Start of Material for this task

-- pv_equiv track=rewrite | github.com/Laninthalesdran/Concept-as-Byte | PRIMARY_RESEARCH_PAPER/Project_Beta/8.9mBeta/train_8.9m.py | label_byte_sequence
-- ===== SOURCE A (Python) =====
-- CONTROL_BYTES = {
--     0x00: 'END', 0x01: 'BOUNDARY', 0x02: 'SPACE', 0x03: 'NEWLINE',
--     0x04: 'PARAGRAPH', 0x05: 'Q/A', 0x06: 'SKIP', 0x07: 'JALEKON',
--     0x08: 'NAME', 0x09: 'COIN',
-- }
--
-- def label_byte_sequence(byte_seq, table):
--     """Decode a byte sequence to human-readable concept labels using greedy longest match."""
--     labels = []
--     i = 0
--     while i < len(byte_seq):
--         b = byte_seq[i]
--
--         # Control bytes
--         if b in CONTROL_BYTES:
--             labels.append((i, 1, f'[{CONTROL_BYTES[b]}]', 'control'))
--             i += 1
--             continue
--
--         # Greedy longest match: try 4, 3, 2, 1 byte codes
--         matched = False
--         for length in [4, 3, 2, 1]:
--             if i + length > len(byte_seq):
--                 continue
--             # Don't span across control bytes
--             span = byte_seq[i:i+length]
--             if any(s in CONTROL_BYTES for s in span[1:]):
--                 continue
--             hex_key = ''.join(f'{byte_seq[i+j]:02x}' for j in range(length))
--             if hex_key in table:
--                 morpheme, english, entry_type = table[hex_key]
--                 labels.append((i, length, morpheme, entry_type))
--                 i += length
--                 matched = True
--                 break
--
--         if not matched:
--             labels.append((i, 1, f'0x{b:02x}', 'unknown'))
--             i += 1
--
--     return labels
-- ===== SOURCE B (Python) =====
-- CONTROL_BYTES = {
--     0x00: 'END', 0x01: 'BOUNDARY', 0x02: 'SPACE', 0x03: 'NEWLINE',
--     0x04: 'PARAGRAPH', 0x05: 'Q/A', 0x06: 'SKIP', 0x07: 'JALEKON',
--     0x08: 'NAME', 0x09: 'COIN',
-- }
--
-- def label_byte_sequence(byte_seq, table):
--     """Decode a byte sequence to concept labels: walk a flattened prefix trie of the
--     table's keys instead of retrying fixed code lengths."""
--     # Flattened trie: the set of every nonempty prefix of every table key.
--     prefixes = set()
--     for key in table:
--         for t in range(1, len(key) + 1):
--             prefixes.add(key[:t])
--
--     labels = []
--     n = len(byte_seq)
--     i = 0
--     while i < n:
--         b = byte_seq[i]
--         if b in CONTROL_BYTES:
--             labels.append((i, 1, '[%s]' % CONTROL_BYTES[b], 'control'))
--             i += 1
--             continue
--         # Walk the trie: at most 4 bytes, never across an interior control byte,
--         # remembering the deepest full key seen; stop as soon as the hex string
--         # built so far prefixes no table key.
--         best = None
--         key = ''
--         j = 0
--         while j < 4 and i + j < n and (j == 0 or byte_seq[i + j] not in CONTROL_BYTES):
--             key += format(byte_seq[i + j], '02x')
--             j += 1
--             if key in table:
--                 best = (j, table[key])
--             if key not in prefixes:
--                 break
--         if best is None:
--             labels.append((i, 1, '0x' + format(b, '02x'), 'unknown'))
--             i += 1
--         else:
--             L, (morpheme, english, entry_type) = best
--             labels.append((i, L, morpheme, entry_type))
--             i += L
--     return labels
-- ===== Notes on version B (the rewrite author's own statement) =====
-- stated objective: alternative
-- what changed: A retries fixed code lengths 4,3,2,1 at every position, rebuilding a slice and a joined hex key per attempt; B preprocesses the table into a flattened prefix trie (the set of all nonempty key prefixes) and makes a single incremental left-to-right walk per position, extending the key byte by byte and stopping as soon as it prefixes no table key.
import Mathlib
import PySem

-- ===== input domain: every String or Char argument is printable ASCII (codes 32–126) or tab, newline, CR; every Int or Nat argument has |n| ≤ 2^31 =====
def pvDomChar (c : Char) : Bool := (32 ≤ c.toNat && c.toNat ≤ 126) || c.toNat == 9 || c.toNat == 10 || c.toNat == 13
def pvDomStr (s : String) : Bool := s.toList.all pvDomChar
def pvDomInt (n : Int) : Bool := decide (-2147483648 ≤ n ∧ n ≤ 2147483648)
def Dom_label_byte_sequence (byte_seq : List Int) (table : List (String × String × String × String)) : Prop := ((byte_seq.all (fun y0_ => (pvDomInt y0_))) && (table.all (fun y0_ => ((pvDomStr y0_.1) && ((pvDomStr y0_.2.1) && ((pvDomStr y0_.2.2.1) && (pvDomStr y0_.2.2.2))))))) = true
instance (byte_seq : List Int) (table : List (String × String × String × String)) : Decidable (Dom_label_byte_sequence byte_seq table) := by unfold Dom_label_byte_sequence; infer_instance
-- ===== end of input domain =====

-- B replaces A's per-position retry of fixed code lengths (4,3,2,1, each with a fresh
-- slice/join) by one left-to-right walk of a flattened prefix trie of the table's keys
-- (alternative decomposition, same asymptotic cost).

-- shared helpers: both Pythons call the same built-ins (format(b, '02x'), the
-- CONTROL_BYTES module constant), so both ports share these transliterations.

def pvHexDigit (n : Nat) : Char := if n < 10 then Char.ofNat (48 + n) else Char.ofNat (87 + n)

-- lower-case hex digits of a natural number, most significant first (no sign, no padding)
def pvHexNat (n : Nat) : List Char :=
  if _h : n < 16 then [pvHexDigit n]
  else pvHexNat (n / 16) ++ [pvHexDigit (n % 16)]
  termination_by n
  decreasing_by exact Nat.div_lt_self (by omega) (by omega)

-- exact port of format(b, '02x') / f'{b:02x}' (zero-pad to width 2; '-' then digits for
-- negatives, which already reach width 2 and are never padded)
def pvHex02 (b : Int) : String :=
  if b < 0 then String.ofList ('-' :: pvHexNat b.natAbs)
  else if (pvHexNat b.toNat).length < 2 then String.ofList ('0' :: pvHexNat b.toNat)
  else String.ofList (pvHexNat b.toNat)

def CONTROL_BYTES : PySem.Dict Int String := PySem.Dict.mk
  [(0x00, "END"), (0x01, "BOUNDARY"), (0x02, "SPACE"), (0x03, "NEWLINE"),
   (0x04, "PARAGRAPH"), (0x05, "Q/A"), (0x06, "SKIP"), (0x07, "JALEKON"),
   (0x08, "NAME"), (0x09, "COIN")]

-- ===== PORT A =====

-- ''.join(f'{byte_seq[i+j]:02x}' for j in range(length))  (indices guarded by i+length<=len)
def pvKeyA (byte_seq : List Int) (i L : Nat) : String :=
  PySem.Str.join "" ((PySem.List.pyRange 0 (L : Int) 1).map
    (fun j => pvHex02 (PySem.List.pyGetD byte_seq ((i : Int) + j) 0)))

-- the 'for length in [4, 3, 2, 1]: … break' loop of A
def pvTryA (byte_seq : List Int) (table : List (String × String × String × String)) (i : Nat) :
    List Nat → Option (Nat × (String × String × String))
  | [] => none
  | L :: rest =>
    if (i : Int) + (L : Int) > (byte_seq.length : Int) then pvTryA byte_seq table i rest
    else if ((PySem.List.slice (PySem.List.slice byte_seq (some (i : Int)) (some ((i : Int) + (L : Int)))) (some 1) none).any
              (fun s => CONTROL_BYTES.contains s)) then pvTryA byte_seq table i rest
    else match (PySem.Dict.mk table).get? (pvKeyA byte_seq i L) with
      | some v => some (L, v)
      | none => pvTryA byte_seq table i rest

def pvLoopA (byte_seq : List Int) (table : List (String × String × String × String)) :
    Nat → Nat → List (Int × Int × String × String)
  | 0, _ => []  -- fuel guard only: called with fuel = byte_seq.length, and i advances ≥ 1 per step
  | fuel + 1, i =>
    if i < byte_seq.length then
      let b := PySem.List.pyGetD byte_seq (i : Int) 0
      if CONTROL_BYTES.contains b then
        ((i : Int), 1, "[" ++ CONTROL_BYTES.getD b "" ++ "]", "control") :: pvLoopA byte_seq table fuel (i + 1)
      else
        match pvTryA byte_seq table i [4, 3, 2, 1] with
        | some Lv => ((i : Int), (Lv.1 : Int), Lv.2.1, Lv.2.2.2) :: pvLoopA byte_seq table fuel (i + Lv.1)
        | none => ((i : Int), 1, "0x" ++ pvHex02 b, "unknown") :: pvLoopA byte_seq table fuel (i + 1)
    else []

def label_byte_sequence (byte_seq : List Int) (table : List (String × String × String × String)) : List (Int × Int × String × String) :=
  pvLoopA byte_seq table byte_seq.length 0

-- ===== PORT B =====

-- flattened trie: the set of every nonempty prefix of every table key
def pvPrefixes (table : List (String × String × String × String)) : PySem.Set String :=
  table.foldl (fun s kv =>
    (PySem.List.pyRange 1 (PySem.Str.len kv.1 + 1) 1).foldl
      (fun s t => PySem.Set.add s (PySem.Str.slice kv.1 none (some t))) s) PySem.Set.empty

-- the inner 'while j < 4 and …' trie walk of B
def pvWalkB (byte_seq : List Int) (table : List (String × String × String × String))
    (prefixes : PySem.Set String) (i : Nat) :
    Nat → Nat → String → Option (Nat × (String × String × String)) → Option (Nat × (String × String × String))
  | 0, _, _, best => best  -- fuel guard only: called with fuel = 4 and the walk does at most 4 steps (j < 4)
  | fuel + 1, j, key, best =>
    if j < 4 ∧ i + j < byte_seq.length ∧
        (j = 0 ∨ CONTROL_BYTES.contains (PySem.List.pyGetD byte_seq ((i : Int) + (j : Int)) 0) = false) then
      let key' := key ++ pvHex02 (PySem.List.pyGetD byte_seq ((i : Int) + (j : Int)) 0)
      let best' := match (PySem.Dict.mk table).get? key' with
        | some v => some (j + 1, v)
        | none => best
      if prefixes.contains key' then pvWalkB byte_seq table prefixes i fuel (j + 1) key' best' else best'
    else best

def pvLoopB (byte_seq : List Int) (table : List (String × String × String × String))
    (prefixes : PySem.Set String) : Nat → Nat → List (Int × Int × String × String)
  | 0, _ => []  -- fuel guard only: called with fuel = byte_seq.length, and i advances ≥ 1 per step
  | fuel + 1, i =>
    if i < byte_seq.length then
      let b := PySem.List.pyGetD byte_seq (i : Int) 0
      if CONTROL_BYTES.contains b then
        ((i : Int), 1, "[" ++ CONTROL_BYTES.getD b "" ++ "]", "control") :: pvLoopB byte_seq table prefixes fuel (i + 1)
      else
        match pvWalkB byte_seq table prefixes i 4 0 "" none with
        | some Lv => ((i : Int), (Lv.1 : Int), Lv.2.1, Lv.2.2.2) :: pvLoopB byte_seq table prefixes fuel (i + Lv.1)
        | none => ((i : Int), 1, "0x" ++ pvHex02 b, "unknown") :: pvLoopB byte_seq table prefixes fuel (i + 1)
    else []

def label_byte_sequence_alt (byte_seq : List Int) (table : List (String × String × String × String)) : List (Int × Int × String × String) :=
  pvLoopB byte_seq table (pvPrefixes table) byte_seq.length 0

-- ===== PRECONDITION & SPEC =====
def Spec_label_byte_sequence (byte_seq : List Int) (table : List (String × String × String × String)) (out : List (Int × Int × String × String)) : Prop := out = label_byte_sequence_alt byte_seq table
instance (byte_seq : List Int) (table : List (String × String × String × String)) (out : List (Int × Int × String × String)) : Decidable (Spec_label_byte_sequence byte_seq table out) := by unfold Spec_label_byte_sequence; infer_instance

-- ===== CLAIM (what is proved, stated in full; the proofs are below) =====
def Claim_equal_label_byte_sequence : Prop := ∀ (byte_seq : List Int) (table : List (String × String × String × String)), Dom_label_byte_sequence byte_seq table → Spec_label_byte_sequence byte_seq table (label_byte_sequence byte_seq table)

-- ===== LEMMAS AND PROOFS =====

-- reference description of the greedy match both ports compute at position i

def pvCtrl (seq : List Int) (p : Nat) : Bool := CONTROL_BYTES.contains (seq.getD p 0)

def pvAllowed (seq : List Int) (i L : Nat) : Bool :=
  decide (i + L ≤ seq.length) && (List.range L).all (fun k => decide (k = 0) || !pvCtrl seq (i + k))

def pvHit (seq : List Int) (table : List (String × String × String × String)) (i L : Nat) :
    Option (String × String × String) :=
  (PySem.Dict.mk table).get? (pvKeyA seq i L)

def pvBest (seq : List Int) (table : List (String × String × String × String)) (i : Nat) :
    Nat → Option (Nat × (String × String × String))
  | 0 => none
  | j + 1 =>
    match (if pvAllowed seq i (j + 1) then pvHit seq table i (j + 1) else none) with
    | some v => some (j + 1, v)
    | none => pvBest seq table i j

End of Material for this task

** Exercise brief **
Each line from the one containing "-- ===== CLAIM" to the end of the listing above should be copied exactly, and nothing else.

** Exercise answer **
-- ===== CLAIM (what is proved, stated in full; the proofs are below) =====
def Claim_equal_label_byte_sequence : Prop := ∀ (byte_seq : List Int) (table : List (String × String × String × String)), Dom_label_byte_sequence byte_seq table → Spec_label_byte_sequence byte_seq table (label_byte_sequence byte_seq table)

-- ===== LEMMAS AND PROOFS =====

-- reference description of the greedy match both ports compute at position i

def pvCtrl (seq : List Int) (p : Nat) : Bool := CONTROL_BYTES.contains (seq.getD p 0)

def pvAllowed (seq : List Int) (i L : Nat) : Bool :=
  decide (i + L ≤ seq.length) && (List.range L).all (fun k => decide (k = 0) || !pvCtrl seq (i + k))

def pvHit (seq : List Int) (table : List (String × String × String × String)) (i L : Nat) :
    Option (String × String × String) :=
  (PySem.Dict.mk table).get? (pvKeyA seq i L)

def pvBest (seq : List Int) (table : List (String × String × String × String)) (i : Nat) :
    Nat → Option (Nat × (String × String × String))
  | 0 => none
  | j + 1 =>
    match (if pvAllowed seq i (j + 1) then pvHit seq table i (j + 1) else none) with
    | some v => some (j + 1, v)
    | none => pvBest seq table i j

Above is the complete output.